National Institute of Advanced Industrial Science and Technology, AIST Tsukuba Central 6, Higashi 1-1-1, Tsukuba, Ibaraki, 305-8566, Japan.
Appl Microbiol Biotechnol. 2011 Sep;91(6):1593-600. doi: 10.1007/s00253-011-3410-4. Epub 2011 Jun 18.
When the cells of Saccharomyces cerevisiae are exposed to high concentration of ethanol, the content of oleic acid (C18:1n-9) increased as the initial concentration of ethanol increased.
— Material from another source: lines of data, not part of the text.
-- pv_equiv track=rewrite | github.com/FelixPotato2/Evaluating-NLI-Explanations | evaluate_LLMs.py | _relation_word_count_from_annotators
-- ===== SOURCE A (Python) =====
-- def _relation_word_count_from_annotators(answer_groups):
--     """
--     Count words in annotator relations using the extracted token lists already in `answers`.
--     Counts left+right tokens for every relation occurrence.
--     """
--     total = 0
--     for group in answer_groups:
--         lefts = group.get("left", [])
--         rights = group.get("right", [])
--         # count all combinations, consistent with how you previously built ann_strings
--         for left_tokens in lefts:
--             for right_tokens in rights:
--                 total += len(left_tokens) + len(right_tokens)
--     return total
-- ===== SOURCE B (Python) =====
-- def _relation_word_count_from_annotators(answer_groups):
--     """Factored per-group contribution (no nested pair loop), mapped over groups and summed."""
--     def contribution(group):
--         lefts = group.get("left", [])
--         rights = group.get("right", [])
--         return sum(map(len, lefts)) * len(rights) + len(lefts) * sum(map(len, rights))
--     return sum(map(contribution, answer_groups))
-- ===== Notes on version B (the rewrite author's own statement) =====
-- stated objective: alternative
-- what changed: Replaces A's nested left-by-right accumulation loops with a per-group closed-form contribution (sum of left token-list lengths * |rights| + |lefts| * sum of right token-list lengths), mapped over the groups and summed.
import Mathlib
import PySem

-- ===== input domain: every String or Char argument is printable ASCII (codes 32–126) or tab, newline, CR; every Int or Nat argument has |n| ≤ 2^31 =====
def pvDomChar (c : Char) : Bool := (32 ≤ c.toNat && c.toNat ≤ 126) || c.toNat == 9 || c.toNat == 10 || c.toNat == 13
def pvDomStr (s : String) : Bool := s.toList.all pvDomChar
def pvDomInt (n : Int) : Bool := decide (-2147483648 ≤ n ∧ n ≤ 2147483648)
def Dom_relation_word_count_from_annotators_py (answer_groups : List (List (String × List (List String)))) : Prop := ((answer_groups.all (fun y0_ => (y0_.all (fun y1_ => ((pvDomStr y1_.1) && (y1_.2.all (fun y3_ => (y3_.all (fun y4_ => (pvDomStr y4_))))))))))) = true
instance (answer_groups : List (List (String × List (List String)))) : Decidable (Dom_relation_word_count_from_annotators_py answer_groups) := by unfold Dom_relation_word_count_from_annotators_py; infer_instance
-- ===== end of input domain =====

-- ===== PORT A =====
-- B replaces A's nested left-by-right loops with a per-group closed-form contribution,
-- mapped over the groups and summed (alternative decomposition, same measured cost).
def relation_word_count_from_annotators_py (answer_groups : List (List (String × List (List String)))) : Int :=
  answer_groups.foldl (fun total group =>
    let lefts := PySem.Dict.getD (PySem.Dict.mk group) "left" []
    let rights := PySem.Dict.getD (PySem.Dict.mk group) "right" []
    lefts.foldl (fun t left_tokens =>
      rights.foldl (fun t right_tokens =>
        t + ((left_tokens.length : Int) + (right_tokens.length : Int))) t) total) 0

-- ===== PORT B =====
def pvContribution (group : List (String × List (List String))) : Int :=
  let lefts := PySem.Dict.getD (PySem.Dict.mk group) "left" []
  let rights := PySem.Dict.getD (PySem.Dict.mk group) "right" []
  ((lefts.map List.length).sum : Int) * (rights.length : Int)
    + (lefts.length : Int) * ((rights.map List.length).sum : Int)

def relation_word_count_from_annotators_py_alt (answer_groups : List (List (String × List (List String)))) : Int :=
  (answer_groups.map pvContribution).sum

-- ===== PRECONDITION & SPEC =====
def Spec_relation_word_count_from_annotators_py (answer_groups : List (List (String × List (List String)))) (out : Int) : Prop := out = relation_word_count_from_annotators_py_alt answer_groups
instance (answer_groups : List (List (String × List (List String)))) (out : Int) : Decidable (Spec_relation_word_count_from_annotators_py answer_groups out) := by unfold Spec_relation_word_count_from_annotators_py; infer_instance

-- ===== CLAIM (what is proved, stated in full; the proofs are below) =====
def Claim_equal_relation_word_count_from_annotators_py : Prop := ∀ (answer_groups : List (List (String × List (List String)))), Dom_relation_word_count_from_annotators_py answer_groups → Spec_relation_word_count_from_annotators_py answer_groups (relation_word_count_from_annotators_py answer_groups)

-- ===== LEMMAS AND PROOFS =====
theorem pv_inner (rs : List (List String)) (t c : Int) :
    rs.foldl (fun t rt => t + (c + (rt.length : Int))) t
      = t + c * (rs.length : Int) + ((rs.map List.length).sum : Int) := by
  induction rs generalizing t with
  | nil => simp
  | cons r rs ih =>
      simp only [List.foldl_cons, List.length_cons, List.map_cons, List.sum_cons]
      rw [ih]
      push_cast
      ring

theorem pv_outer (ls rs : List (List String)) (total : Int) :
    ls.foldl (fun t lt => rs.foldl (fun t rt => t + ((lt.length : Int) + (rt.length : Int))) t) total
      = total + ((ls.map List.length).sum : Int) * (rs.length : Int)
          + (ls.length : Int) * ((rs.map List.length).sum : Int) := by
  induction ls generalizing total with
  | nil => simp
  | cons l ls ih =>
      simp only [List.foldl_cons, List.length_cons, List.map_cons, List.sum_cons]
      rw [pv_inner, ih]
      push_cast
      ring

theorem pv_main (gs : List (List (String × List (List String)))) (total : Int) :
    gs.foldl (fun total group =>
      let lefts := PySem.Dict.getD (PySem.Dict.mk group) "left" []
      let rights := PySem.Dict.getD (PySem.Dict.mk group) "right" []
      lefts.foldl (fun t left_tokens =>
        rights.foldl (fun t right_tokens =>
          t + ((left_tokens.length : Int) + (right_tokens.length : Int))) t) total) total
    = total + (gs.map pvContribution).sum := by
  induction gs generalizing total with
  | nil => simp
  | cons g gs ih =>
      simp only [List.foldl_cons, List.map_cons, List.sum_cons]
      rw [pv_outer, ih]
      unfold pvContribution
      ring

-- ===== VERDICT (by name: the statement is the Claim_ definition above) =====
theorem relation_word_count_from_annotators_py_spec : Claim_equal_relation_word_count_from_annotators_py := by
  intro gs _
  unfold Spec_relation_word_count_from_annotators_py relation_word_count_from_annotators_py relation_word_count_from_annotators_py_alt
  rw [pv_main]
  ring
Based on this observation, we attempted to confer ethanol tolerance to S. cerevisiae by manipulating fatty acid composition of the cells. Rather than altering OLE1 expression [the desaturase making both C16:1n-7 (palmitoleic acid) and C18:1n-9], we introduced elongase genes. Introduction of rat elongase 1 gene (rELO1) into S. cerevisiae gave cis-vaccenic acid (cis-C18:1n-7) by conversion from C16:1n-7, and the increase in this C18:1 fatty acid did not confer ethanol tolerance to the cells. On the other hand, the introduction of rat elongase 2 gene (rELO2), which elongates C16:0 to C18:0, drastically increased C18:1n-9 content, and the cells acquired ethanol tolerance, emphasizing the specific role of C18:1n-9. Furthermore, the transformant of rELO2 also conferred tolerance to n-butanol, n-propanol, and 2-propanol.
当酿酒酵母的细胞暴露于高浓度乙醇时,随着乙醇初始浓度的增加,油酸(C18:1n-9)的含量增加。基于这一观察结果,我们试图通过操纵细胞的脂肪酸组成来赋予酿酒酵母乙醇耐受性。我们没有改变 OLE1 的表达[使 C16:1n-7(棕榈油酸)和 C18:1n-9 都具有去饱和酶的基因],而是引入了延长酶基因。向酿酒酵母中引入大鼠延长酶 1 基因(rELO1)可通过将 C16:1n-7 转化为顺式vaccenic 酸(顺式 C18:1n-7),而这种 C18:1 脂肪酸的增加并不能赋予细胞乙醇耐受性。另一方面,大鼠延长酶 2 基因(rELO2)的引入将 C16:0 延长为 C18:0,大大增加了 C18:1n-9 的含量,细胞获得了乙醇耐受性,突出了 C18:1n-9 的特定作用。此外,rELO2 的转化体还赋予了对正丁醇、正丙醇和异丙醇的耐受性。